A large body of literature considers the ethico-legal and regulatory issues surrounding assisted conception. Surrogacy, however, within this body of literature is an odd-fit. It involves a unique demand of another person – a form of reproductive labour – that many other aspects of assisted conception, such as gamete donation do not involve. Surrogacy is a form of assisted gestation. The potential alternatives for individuals who want a genetically related child but who do not have the capacity to gestate are ever increasing: with the advent of uterus transplantation (UTx), and the anticipated development of artificial placentas.
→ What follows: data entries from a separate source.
lemma pvShiftUp_seg (dir : Bool) (o : Int) (ho : 0 ≤ o) :
    ∀ (fuel : Nat) (a b : Int), a < b → -a ≤ (fuel : Int) →
      pvShiftUp fuel (pvSeg dir o a b) dir
        = pvSeg dir o (a + max 0 (-a)) (b + max 0 (-a)) := by
  intro fuel
  induction fuel with
  | zero =>
    intro a b hab hfuel
    have : max 0 (-a) = 0 := by omega
    rw [this]
    simp [pvShiftUp]
  | succ f ih =>
    intro a b hab hfuel
    unfold pvShiftUp
    rw [pvSeg_any_lt dir o a b hab ho]
    rcases Decidable.em (a < 0) with h | h
    · simp only [h, decide_true, if_true]
      have hmap : (pvSeg dir o a b).map (fun p => if dir then (p.1 + 1, p.2) else (p.1, p.2 + 1))
          = pvSeg dir o (a + 1) (b + 1) := pvSeg_shift dir o a b 1
      rw [hmap, ih (a + 1) (b + 1) (by omega) (by omega)]
      have h1 : a + 1 + max 0 (-(a + 1)) = a + max 0 (-a) := by omega
      have h2 : b + 1 + max 0 (-(a + 1)) = b + max 0 (-a) := by omega
      rw [h1, h2]
    · simp only [h, decide_false]
      have : max 0 (-a) = 0 := by omega
      rw [this]
      norm_num

lemma pvShiftDown_nil (fuel : Nat) (fs : Int) (dir : Bool) : pvShiftDown fuel [] fs dir = [] := by
  cases fuel <;> simp [pvShiftDown]

lemma pvShiftUp_nil (fuel : Nat) (dir : Bool) : pvShiftUp fuel [] dir = [] := by
  cases fuel <;> simp [pvShiftUp]

lemma pv_main_seg (dir : Bool) (c o fs n : Int) (hn : 0 < n)
    (ho1 : 0 ≤ o) (ho2 : o < fs)
    (hc1 : -2147483648 ≤ c) (hc2 : c ≤ 2147483648) (hnb : n ≤ 2147483648)
    (hfs1 : -2147483648 ≤ fs) (hfs2 : fs ≤ 2147483648) :
    pvShiftUp pvFuel (pvShiftDown pvFuel (pvSeg dir o (c + ((-n) / 2 + 1)) (c + (n / 2 + 1))) fs dir) dir
      = pvSeg dir o (max (c + ((-n) / 2 + 1) - max 0 (c + (n / 2 + 1) - fs)) 0)
                    (max (c + ((-n) / 2 + 1) - max 0 (c + (n / 2 + 1) - fs)) 0 + n) := by
  set a := c + ((-n) / 2 + 1) with ha
  set b := c + (n / 2 + 1) with hb
  have hab : a < b := by omega
  have hfuel : (pvFuel : Int) = 1099511627776 := by norm_num [pvFuel]
  rw [pvShiftDown_seg dir o fs ho2 pvFuel a b hab (by rw [hfuel]; omega)]
  rw [pvShiftUp_seg dir o ho1 pvFuel _ _ (by omega) (by rw [hfuel]; omega)]
  congr 1 <;> omega

-- ===== VERDICT (by name: the statement is the Claim_ definition above) =====
theorem calculate_ship_coords_spec : Claim_equal_calculate_ship_coords := by
  intro size center direction field_size hDom hPre
  unfold Spec_calculate_ship_coords
  have hD : -2147483648 ≤ size ∧ size ≤ 2147483648 ∧
      -2147483648 ≤ center.1 ∧ center.1 ≤ 2147483648 ∧
      -2147483648 ≤ center.2 ∧ center.2 ≤ 2147483648 ∧
      -2147483648 ≤ field_size ∧ field_size ≤ 2147483648 := by
    unfold Dom_calculate_ship_coords pvDomInt at hDom
    simp at hDom
    omega
  rcases Decidable.em (size ≤ 0) with hsz | hsz
  · -- empty shadow: both return []
    unfold calculate_ship_coords shift_over_size calculate_ship_coords_alt
    rw [pvShadow_nonpos size hsz]
    simp [pvShiftDown_nil, pvShiftUp_nil, hsz]
  · have hpos : 0 < size := by omega
    have hoPre : 0 ≤ (if direction then center.2 else center.1) ∧
        (if direction then center.2 else center.1) < field_size := by
      unfold Pre_calculate_ship_coords at hPre
      rcases hPre with h | h
      · omega
      · exact h
    unfold calculate_ship_coords shift_over_size calculate_ship_coords_alt
    rw [pvShadow_pos size hpos]
    rw [if_neg hsz]
    rw [PySem.Int.floordiv_eq_ediv_of_pos (by norm_num), PySem.Int.floordiv_eq_ediv_of_pos (by norm_num)]
    cases direction with
    | true =>
      simp only [if_true] at hoPre ⊢
      rw [pv_map_add_pyRange (g := fun x => (x, center.2)) center.1 ((-size) / 2 + 1) (size / 2 + 1)]
      rw [show ((PySem.List.pyRange (center.1 + ((-size) / 2 + 1)) (center.1 + (size / 2 + 1)) 1).map
            (fun x => (x, center.2))) = pvSeg true center.2 (center.1 + ((-size) / 2 + 1)) (center.1 + (size / 2 + 1)) from by
          unfold pvSeg; simp]
      rw [pv_main_seg true center.1 center.2 field_size size hpos hoPre.1 hoPre.2
            (by omega) (by omega) (by omega) (by omega) (by omega)]
      rw [pv_map_add_pyRange (g := fun x => (x, center.2))
            (max (center.1 + -((size - 1) / 2) - max 0 (center.1 + size / 2 - (field_size - 1))) 0) 0 size]
      unfold pvSeg
      simp only [if_true]
      congr 2 <;> omega
    | false =>
      simp only [Bool.false_eq_true, if_false] at hoPre ⊢
      rw [pv_map_add_pyRange (g := fun x => (center.1, x)) center.2 ((-size) / 2 + 1) (size / 2 + 1)]
      rw [show ((PySem.List.pyRange (center.2 + ((-size) / 2 + 1)) (center.2 + (size / 2 + 1)) 1).map
            (fun x => (center.1, x))) = pvSeg false center.1 (center.2 + ((-size) / 2 + 1)) (center.2 + (size / 2 + 1)) from by
          unfold pvSeg; simp]
      rw [pv_main_seg false center.2 center.1 field_size size hpos hoPre.1 hoPre.2
            (by omega) (by omega) (by omega) (by omega) (by omega)]
      rw [pv_map_add_pyRange (g := fun x => (center.1, x))
            (max (center.2 + -((size - 1) / 2) - max 0 (center.2 + size / 2 - (field_size - 1))) 0) 0 size]
      unfold pvSeg
      simp only [Bool.false_eq_true, if_false]
      congr 2 <;> omega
In this paper, I highlight the pertinent conceptual differences between technologies assisting conception and those assisting gestation to demonstrate that distinct issues arise when assisted gestative technologies (AGTs) are used. I argue that there is utility in of considering AGTs as a genus of technologies. These technologies perform the same function from the perspective of putative parents and might exist on a spectrum of alternatives when they become more available. Moreover, since many of the same ethical, social, and legal issues are raised by surrogacy, UTx and ectogestation, analysis of these issues will be better contextualised by considering these technologies together. Many of the matters currently being highlighted for reform in the context of surrogacy will inevitably impact on how other forms of assisted gestation are governed. The conversation should be broadened; we should consider how far other emerging technologies might be accommodated in revised regulatory schemes.